# Una vez a la cuaresma.



## Estefanía Perdomo

Hola mi gente.

Hay una tracción (al portugués) para este dicho:

Él viene al cine una vez a la cuaresma.

Thanks in advance.

Estefanía.


----------



## spielenschach

Uma vez na vida; quando o rei faz anos.

Una vez en la vida; cuando el rey hace anos.


----------



## Vanda

Uma vez vida, outra na morte. Também temos uma engraçada: no dia de São Nunca à tarde.


----------



## Mangato

Hola Estefanía:

Una equivalente  *la semana de dos jueves*

Saludos


----------



## Zahrah

Outra para acrescentar:

No dia em que/ Quando as galinhas tiverem dentes


----------



## Mangato

Lembrei uma nova

Cuando las ranas crien pelo​


----------



## Zahrah

Gostei dessa das rãs ... bom, prometo que esta é a minha última deixa aqui, mas vale a pena lembrar:

“ad calendas graecas”, 
Dejar para las calendas griegas / Deixar para as calendas gregas


----------



## Mangato

Ahí va la última, pero lo más aproximada 

De Pascuas en Ramos   ​


----------



## Vanda

Esquecemo-nos da famosa: quando o inferno gelar.


----------



## Zahrah

Para terminar  (não podia deixar passar e se estou a cometer algum erro ao colocar esta mensagem, as minhas desculpas desde já)

Não conhecia algumas das expressões (a das rãs do Mangato e esta última da Vanda). 

Tenho aprendido muito desde os poucos dias que aqui cheguei. 

Não só vou colocando questões e respondendo a outras, como também tenho tido a sorte de aprender e... aprender de uma forma tão diferente. 

Parabéns pelo trabalho!


----------



## Mangato

É um prazer contar no foro pessoas como Você. Acho que é o que muitos procuramos. Aprender e não esquecer, e ajudar se isto e possivel, dum jeito descontraido. ​ 

Mangato​


----------



## Estefanía Perdomo

Ay ay ay... Ahora cómo yo paro de reir, quando o inferno gelar, hahaha, mas eso no pasa una vez a la cuaresma, creo que eso no pasa nunca. Mangato que gracioso, las ranas. Me fui por unos minutos y regreso con tantas respuestas, qué buena onda.

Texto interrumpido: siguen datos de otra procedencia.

-- pv_equiv track=rewrite | github.com/Zaki-1052/Yeast_MSA | scripts/genomic_context_analysis.py | detect_repeat
-- ===== SOURCE A (Python) =====
-- def detect_repeat(sequence, variant_index, repeat_size=2, window=20, min_repeats=2):
--     """Detect repeats near the variant position."""
--     # Extract region around variant
--     start = max(0, variant_index - window)
--     end = min(len(sequence), variant_index + window + 1)
--     region = sequence[start:end]
--
--     # Search for repeats
--     for i in range(len(region) - repeat_size * min_repeats + 1):
--         repeat_unit = region[i:i+repeat_size]
--         # Check if this unit is repeated
--         is_repeat = True
--         for j in range(1, min_repeats):
--             next_unit = region[i + j*repeat_size:i + (j+1)*repeat_size]
--             if next_unit != repeat_unit:
--                 is_repeat = False
--                 break
--         if is_repeat:
--             return True
--
--     return False
-- ===== SOURCE B (Python) =====
-- def detect_repeat(sequence, variant_index, repeat_size=2, window=20, min_repeats=2):
--     """Detect repeats near the variant position (single linear scan over match-run lengths)."""
--     start = max(0, variant_index - window)
--     end = min(len(sequence), variant_index + window + 1)
--     region = sequence[start:end]
--     L = len(region)
--     limit = L - repeat_size * min_repeats  # largest admissible start of a repeat block
--     if limit < 0:
--         return False
--     if repeat_size <= 0 or min_repeats <= 1:
--         return True  # degenerate parameters: the repeat condition is vacuous
--     need = (min_repeats - 1) * repeat_size  # matches region[k]==region[k+repeat_size] needed
--     run = 0
--     for k in range(L - repeat_size):
--         run = run + 1 if region[k] == region[k + repeat_size] else 0
--         if run >= need and k + 1 - need <= limit:
--             return True
--     return False
-- ===== Notes on version B (the rewrite author's own statement) =====
-- stated objective: alternative
-- what changed: A slides a start index over the region and re-compares every repeat unit against the first unit with nested slice comparisons; B makes one linear pass over the region counting run lengths of the pointwise periodicity test region[k]==region[k+repeat_size] and reports success when a run long enough ends at a position whose window start is admissible.
import Mathlib
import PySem

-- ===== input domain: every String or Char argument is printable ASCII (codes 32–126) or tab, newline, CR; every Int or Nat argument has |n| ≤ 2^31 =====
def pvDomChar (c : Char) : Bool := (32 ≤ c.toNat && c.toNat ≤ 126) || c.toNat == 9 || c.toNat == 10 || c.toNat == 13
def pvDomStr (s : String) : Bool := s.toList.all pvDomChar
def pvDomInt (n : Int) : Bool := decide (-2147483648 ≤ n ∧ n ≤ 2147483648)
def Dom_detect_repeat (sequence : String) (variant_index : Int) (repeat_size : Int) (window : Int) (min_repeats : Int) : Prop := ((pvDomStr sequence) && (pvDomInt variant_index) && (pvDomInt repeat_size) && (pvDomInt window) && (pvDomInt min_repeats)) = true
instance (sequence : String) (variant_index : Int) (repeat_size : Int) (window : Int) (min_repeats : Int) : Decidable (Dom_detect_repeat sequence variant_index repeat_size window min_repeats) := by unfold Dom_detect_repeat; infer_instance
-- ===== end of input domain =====

-- B replaces A's nested slice-comparison scan by one linear pass counting run lengths of
-- the pointwise periodicity test region[k] == region[k + repeat_size] (objective: alternative algorithm).

-- ===== PORT A =====
-- the inner 'for j in range(1, min_repeats)' loop with its break (early False)
def detectRepeatInner (region : List Char) (i r m : Int) (repeat_unit : List Char) (j : Int) : Bool :=
  if _h : j < m then
    if PySem.List.slice region (some (i + j * r)) (some (i + (j + 1) * r)) = repeat_unit then
      detectRepeatInner region i r m repeat_unit (j + 1)
    else false
  else true
termination_by (m - j).toNat
decreasing_by omega

-- the outer 'for i in range(...)' loop with its early 'return True'
def detectRepeatOuter (region : List Char) (r m bound i : Int) : Bool :=
  if _h : i < bound then
    if detectRepeatInner region i r m (PySem.List.slice region (some i) (some (i + r))) 1 then true
    else detectRepeatOuter region r m bound (i + 1)
  else false
termination_by (bound - i).toNat
decreasing_by omega

def detect_repeat (sequence : String) (variant_index : Int) (repeat_size : Int) (window : Int) (min_repeats : Int) : Bool :=
  let cs := sequence.toList
  let start := max 0 (variant_index - window)
  let stop := min ((cs.length : Int)) (variant_index + window + 1)
  let region := PySem.List.slice cs (some start) (some stop)
  detectRepeatOuter region repeat_size min_repeats ((region.length : Int) - repeat_size * min_repeats + 1) 0

-- ===== PORT B =====
-- the for-loop of Source B with its `run` accumulator and early return
def detectRepeatRun (region : List Char) (r need limit : Int) : List Int → Int → Bool
  | [], _ => false
  | k :: ks, run =>
    let run' := if PySem.List.pyGet? region k = PySem.List.pyGet? region (k + r) then run + 1 else 0
    if need ≤ run' ∧ k + 1 - need ≤ limit then true
    else detectRepeatRun region r need limit ks run'

def detect_repeat_alt (sequence : String) (variant_index : Int) (repeat_size : Int) (window : Int) (min_repeats : Int) : Bool :=
  let cs := sequence.toList
  let start := max 0 (variant_index - window)
  let stop := min ((cs.length : Int)) (variant_index + window + 1)
  let region := PySem.List.slice cs (some start) (some stop)
  let L : Int := region.length
  let limit := L - repeat_size * min_repeats
  if limit < 0 then false
  else if repeat_size ≤ 0 ∨ min_repeats ≤ 1 then true
  else
    detectRepeatRun region repeat_size ((min_repeats - 1) * repeat_size) limit
      (PySem.List.pyRange 0 (L - repeat_size) 1) 0

-- ===== PRECONDITION & SPEC =====
def Spec_detect_repeat (sequence : String) (variant_index : Int) (repeat_size : Int) (window : Int) (min_repeats : Int) (out : Bool) : Prop := out = detect_repeat_alt sequence variant_index repeat_size window min_repeats
instance (sequence : String) (variant_index : Int) (repeat_size : Int) (window : Int) (min_repeats : Int) (out : Bool) : Decidable (Spec_detect_repeat sequence variant_index repeat_size window min_repeats out) := by unfold Spec_detect_repeat; infer_instance

-- ===== CLAIM (what is proved, stated in full; the proofs are below) =====
def Claim_equal_detect_repeat : Prop := ∀ (sequence : String) (variant_index : Int) (repeat_size : Int) (window : Int) (min_repeats : Int), Dom_detect_repeat sequence variant_index repeat_size window min_repeats → Spec_detect_repeat sequence variant_index repeat_size window min_repeats (detect_repeat sequence variant_index repeat_size window min_repeats)

-- ===== LEMMAS AND PROOFS =====

-- length of the consecutive stretch of positions t with xs[t]? = xs[t+rn]? ending just before k
def pvStreak (xs : List Char) (rn : ℕ) : ℕ → ℕ
  | 0 => 0
  | k + 1 => if xs[k]? = xs[k + rn]? then pvStreak xs rn k + 1 else 0

theorem pvStreak_le (xs : List Char) (rn k : ℕ) : pvStreak xs rn k ≤ k := by
  induction k with
  | zero => simp [pvStreak]
  | succ k ih => simp only [pvStreak]; split <;> omega
-- dedup commutes with a projection
lemma mbf_ofList_map {α β : Type} [BEq α] [LawfulBEq α] [BEq β] [LawfulBEq β]
    (f : α → β) (L : List α) :
    PySem.Set.ofList (List.map f (PySem.Set.ofList L)) = PySem.Set.ofList (List.map f L) := by
  induction L using List.reverseRecOn with
  | nil => simp [PySem.Set.ofList_nil]
  | append_singleton L p ih =>
      rw [List.map_append, List.map_singleton, PySem.Set.ofList_append_singleton,
        PySem.Set.ofList_append_singleton, ← ih]
      by_cases h : p ∈ PySem.Set.ofList L
      · rw [mbf_add_of_mem _ _ h]
        exact (mbf_add_of_mem _ _ ((PySem.Set.mem_ofList _ _).mpr (List.mem_map_of_mem h))).symm
      · rw [mbf_add_of_not_mem _ _ h, List.map_append, List.map_singleton,
          PySem.Set.ofList_append_singleton]

-- F1: first occurrences of (a, b) pairs, projected to b, = first occurrences of b among the seconds
lemma mbf_dedup_filter (L : List (String × String)) (a : String) :
    List.map (fun p => p.2) ((PySem.Set.ofList L).filter (fun k => k.1 == a))
      = PySem.Set.ofList (List.map (fun p => p.2) (L.filter (fun p => p.1 == a))) := by
  induction L using List.reverseRecOn with
  | nil => simp [PySem.Set.ofList_nil]
  | append_singleton L p ih =>
      rw [PySem.Set.ofList_append_singleton, List.filter_append]
      by_cases hm : p ∈ PySem.Set.ofList L
      · rw [mbf_add_of_mem _ _ hm]
        have hpL : p ∈ L := (PySem.Set.mem_ofList _ _).mp hm
        by_cases ha : p.1 = a
        · have hb : p.2 ∈ List.map (fun p => p.2) (L.filter (fun p => p.1 == a)) := by
            exact List.mem_map_of_mem (List.mem_filter.mpr ⟨hpL, by simp [ha]⟩)
          simp only [List.filter_cons, List.filter_nil, ha, beq_self_eq_true, if_true,
            List.map_append, List.map_cons, List.map_nil, PySem.Set.ofList_append_singleton]
          rw [ih, mbf_add_of_mem _ _ ((PySem.Set.mem_ofList _ _).mpr hb)]
        · simp only [List.filter_cons, List.filter_nil, beq_iff_eq, ha, if_false, List.append_nil]
          simpa using ih
      · rw [mbf_add_of_not_mem _ _ hm, List.filter_append]
        by_cases ha : p.1 = a
        · have hb : p.2 ∉ List.map (fun q => q.2) (L.filter (fun q => q.1 == a)) := by
            intro hmem
            rcases List.mem_map.mp hmem with ⟨q, hq, hq2⟩
            rcases List.mem_filter.mp hq with ⟨hqL, hqa⟩
            have : q = p := by
              have h1 : q.1 = a := by simpa using hqa
              have : q = (a, p.2) := by
                cases q; cases p; simp_all
              rw [this]
              cases p; simp_all
            exact (fun h => hm ((PySem.Set.mem_ofList _ _).mpr h)) (this ▸ hqL)
          simp only [List.filter_cons, List.filter_nil, ha, beq_self_eq_true, if_true,
            List.map_append, List.map_cons, List.map_nil, PySem.Set.ofList_append_singleton]
          rw [ih, mbf_add_of_not_mem _ _ (by
            intro h; exact hb ((PySem.Set.mem_ofList _ _).mp h))]
        · simp only [List.filter_cons, List.filter_nil, beq_iff_eq, ha, if_false, List.append_nil]
          simpa using ih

Hehehehehehehehehehehe qué cosas tan cómicas, hahaha cómo adoré, no puedo escoger mi favorita.

Un beso a todos, y, Zahrah, yo también comparto su idea positiva de la forma tan diferente que aprendemos otro idioma. Es lo máximo y nos divertimos.

Muchas gracias mi querida gente.

Estefanía Perdomo.


----------



## Zahrah

Obrigada Estafanía e Mangato 

Também me ri a valer com as expressões que aqui foram sugeridas, por isso é que achei que devia fazer o meu comentário, aprender e conseguir fazê-lo com tão boa disposição e de forma descontraída como muito bem disse o Mangato e, por outro lado ajudar.

Também é um prazer ter encontrado aqui pessoas como vocês!

Abraços,

Zahrah


----------